▸ INSTRUCTIONS TO FOLLOW
Among the entries below, please repeat exactly and only the lines from the line containing "let s : Int := numList.length" to the line containing "def runScan : List Int → List Int", both lines included.

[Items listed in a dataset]
== Segment start ==

-- pv_equiv track=rewrite | github.com/maoluois/pythonProject | alg/lesson_12/main.3.py | findReapt2
-- ===== SOURCE A (Python) =====
-- def findReapt2(numList):
--     result = []
--     l = sorted(numList)
--     s = len(numList)
--     t = 0
--     while t <= s - 2:
--         if l[t] == l[t+1]:
--             result.append(l[t])
--         t += 1
--
--     return result
-- ===== SOURCE B (Python) =====
-- def findReapt2(numList):
--     # Run-length scan of the sorted list: each run of length n contributes n-1 copies.
--     l = sorted(numList)
--     n = len(l)
--     result = []
--     i = 0
--     while i < n:
--         run = 1
--         while i + run < n and l[i + run] == l[i]:
--             run += 1
--         result += [l[i]] * (run - 1)
--         i += run
--     return result
-- ===== Notes on version B (the rewrite author's own statement) =====
-- stated objective: alternative
-- what changed: Replaces the index-pair scan over sorted(numList) (comparing l[t] with l[t+1] for every t) by a run-length grouping loop that finds each maximal run of equal values once and appends key*(run-1) copies.
import Mathlib
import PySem

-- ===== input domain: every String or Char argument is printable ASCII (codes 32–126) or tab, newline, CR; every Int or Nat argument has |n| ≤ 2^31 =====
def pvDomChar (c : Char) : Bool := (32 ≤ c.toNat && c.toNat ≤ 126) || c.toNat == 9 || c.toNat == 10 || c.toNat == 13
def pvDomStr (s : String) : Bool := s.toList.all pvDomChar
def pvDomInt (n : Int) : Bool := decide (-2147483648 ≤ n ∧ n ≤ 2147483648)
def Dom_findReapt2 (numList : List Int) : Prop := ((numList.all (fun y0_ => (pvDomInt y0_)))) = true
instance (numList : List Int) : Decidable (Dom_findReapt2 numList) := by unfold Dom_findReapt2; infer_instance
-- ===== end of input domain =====

-- B replaces the sorted adjacent index-pair scan by a run-length grouping loop (alternative decomposition, same cost).


-- ===== PORT A =====
-- sorted index-pair scan: while t <= s-2, append l[t] whenever l[t] == l[t+1]
def findReapt2 (numList : List Int) : List Int :=
  let l := PySem.List.sorted numList (fun x => x) false
  let s : Int := numList.length
  (PySem.List.pyRange 0 (s - 1) 1).foldl
    (fun result t =>
      if PySem.List.pyGetD l t 0 = PySem.List.pyGetD l (t + 1) 0 then
        result ++ [PySem.List.pyGetD l t 0]
      else result) []

-- ===== PORT B =====
-- B-side helper: the run-length loop of Source B — each maximal run of equal
-- values at the front contributes (run length - 1) copies of its value.
def runScan : List Int → List Int
  | [] => []
  | x :: xs =>
    List.replicate (xs.takeWhile (fun y => y == x)).length x ++
      runScan (xs.dropWhile (fun y => y == x))
termination_by l => l.length
decreasing_by
  simpa using Nat.lt_succ_of_le (List.length_dropWhile_le (fun y => y == x) xs)

def findReapt2_alt (numList : List Int) : List Int :=
  runScan (PySem.List.sorted numList (fun x => x) false)

-- ===== PRECONDITION & SPEC =====
def Spec_findReapt2 (numList : List Int) (out : List Int) : Prop := out = findReapt2_alt numList
instance (numList : List Int) (out : List Int) : Decidable (Spec_findReapt2 numList out) := by unfold Spec_findReapt2; infer_instance

-- ===== CLAIM (what is proved, stated in full; the proofs are below) =====
def Claim_equal_findReapt2 : Prop := ∀ (numList : List Int), Dom_findReapt2 numList → Spec_findReapt2 numList (findReapt2 numList)

-- ===== LEMMAS AND PROOFS =====

-- adjacent-pair scan, the structural reading of A's index loop
def adjScan : List Int → List Int
  | [] => []
  | [_] => []
  | x :: y :: tl => (if x = y then [x] else []) ++ adjScan (y :: tl)

-- A's index fold over getD-indexing, accumulator generalized
def idxScan (m : List Int) (acc : List Int) : List Int :=
  (List.range (m.length - 1)).foldl
    (fun r t => if m.getD t 0 = m.getD (t + 1) 0 then r ++ [m.getD t 0] else r) acc

theorem idxScan_eq_adjScan (m : List Int) : ∀ acc, idxScan m acc = acc ++ adjScan m := by
  induction m with
  | nil => intro acc; simp [idxScan, adjScan]
  | cons x xs ih =>
    intro acc
    cases xs with
    | nil => simp [idxScan, adjScan]
    | cons y tl =>
      have h1 : (x :: y :: tl).length - 1 = tl.length + 1 := by simp
      have h2 : idxScan (x :: y :: tl) acc
          = idxScan (y :: tl) (acc ++ if x = y then [x] else []) := by
        simp only [idxScan, h1, List.range_succ_eq_map, List.foldl_cons, List.foldl_map]
        simp [List.getD]
        split_ifs <;> simp
      rw [h2, ih]
      simp [adjScan]

theorem runScan_eq_adjScan (m : List Int) : runScan m = adjScan m := by
  induction m with
  | nil => simp [runScan, adjScan]
  | cons x xs ih =>
    cases xs with
    | nil => simp [runScan, adjScan]
    | cons y tl =>
      have hr : runScan (x :: y :: tl)
          = List.replicate ((y :: tl).takeWhile (fun z => z == x)).length x ++
            runScan ((y :: tl).dropWhile (fun z => z == x)) := by rw [runScan]
      by_cases hxy : y = x
      · subst hxy
        rw [hr, List.takeWhile_cons_of_pos (by simp), List.dropWhile_cons_of_pos (by simp)]
        have hr2 : runScan (y :: tl)
            = List.replicate (tl.takeWhile (fun z => z == y)).length y ++
              runScan (tl.dropWhile (fun z => z == y)) := by rw [runScan]
        rw [List.length_cons, List.replicate_succ, List.cons_append, ← hr2, ih,
          adjScan, if_pos rfl]
        simp
      · rw [hr, List.takeWhile_cons_of_neg (by simp [hxy]),
          List.dropWhile_cons_of_neg (by simp [hxy]), ih,
          adjScan, if_neg (fun h => hxy h.symm)]
        simp

-- ===== VERDICT (by name: the statement is the Claim_ definition above) =====
theorem findReapt2_spec : Claim_equal_findReapt2 := by
  intro numList _
  unfold Spec_findReapt2 findReapt2 findReapt2_alt
  show (PySem.List.pyRange 0 ((numList.length : Int) - 1) 1).foldl
      (fun result t =>
        if PySem.List.pyGetD (PySem.List.sorted numList (fun x => x) false) t 0
            = PySem.List.pyGetD (PySem.List.sorted numList (fun x => x) false) (t + 1) 0 then
          result ++ [PySem.List.pyGetD (PySem.List.sorted numList (fun x => x) false) t 0]
        else result) []
      = runScan (PySem.List.sorted numList (fun x => x) false)
  set l := PySem.List.sorted numList (fun x => x) false with hl
  have hlen : l.length = numList.length := by rw [hl]; simp
  rcases Nat.eq_zero_or_pos numList.length with h0 | hpos
  · have hl0 : l = [] := List.eq_nil_of_length_eq_zero (hlen.trans h0)
    rw [hl0, h0, PySem.List.pyRange_one_eq_nil (by norm_num)]
    simp [runScan]
  · have hcast : ((numList.length : Int) - 1) = ((l.length - 1 : Nat) : Int) := by
      rw [hlen]; omega
    rw [hcast, PySem.List.pyRange_zero_nat, List.foldl_map]
    have hfun : (fun (r : List Int) (t : Nat) =>
          if PySem.List.pyGetD l (t : Int) 0 = PySem.List.pyGetD l ((t : Int) + 1) 0 then
            r ++ [PySem.List.pyGetD l (t : Int) 0]
          else r)
        = (fun (r : List Int) (t : Nat) =>
            if l.getD t 0 = l.getD (t + 1) 0 then r ++ [l.getD t 0] else r) := by
      funext r t
      have e1 : PySem.List.pyGetD l (t : Int) 0 = l.getD t 0 := PySem.List.pyGetD_natCast l t 0
      have e2 : PySem.List.pyGetD l ((t : Int) + 1) 0 = l.getD (t + 1) 0 := by
        rw [show ((t : Int) + 1) = ((t + 1 : Nat) : Int) by push_cast; ring]
        exact PySem.List.pyGetD_natCast l (t + 1) 0
      rw [e1, e2]
    rw [hfun]
    rw [show (List.range (l.length - 1)).foldl
          (fun (r : List Int) (t : Nat) =>
            if l.getD t 0 = l.getD (t + 1) 0 then r ++ [l.getD t 0] else r) []
        = idxScan l [] from rfl]
    rw [idxScan_eq_adjScan, runScan_eq_adjScan]
    simp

== Segment end ==

▸ ANSWER FOR THE TASK
  let s : Int := numList.length
  (PySem.List.pyRange 0 (s - 1) 1).foldl
    (fun result t =>
      if PySem.List.pyGetD l t 0 = PySem.List.pyGetD l (t + 1) 0 then
        result ++ [PySem.List.pyGetD l t 0]
      else result) []

-- ===== PORT B =====
-- B-side helper: the run-length loop of Source B — each maximal run of equal
-- values at the front contributes (run length - 1) copies of its value.
def runScan : List Int → List Int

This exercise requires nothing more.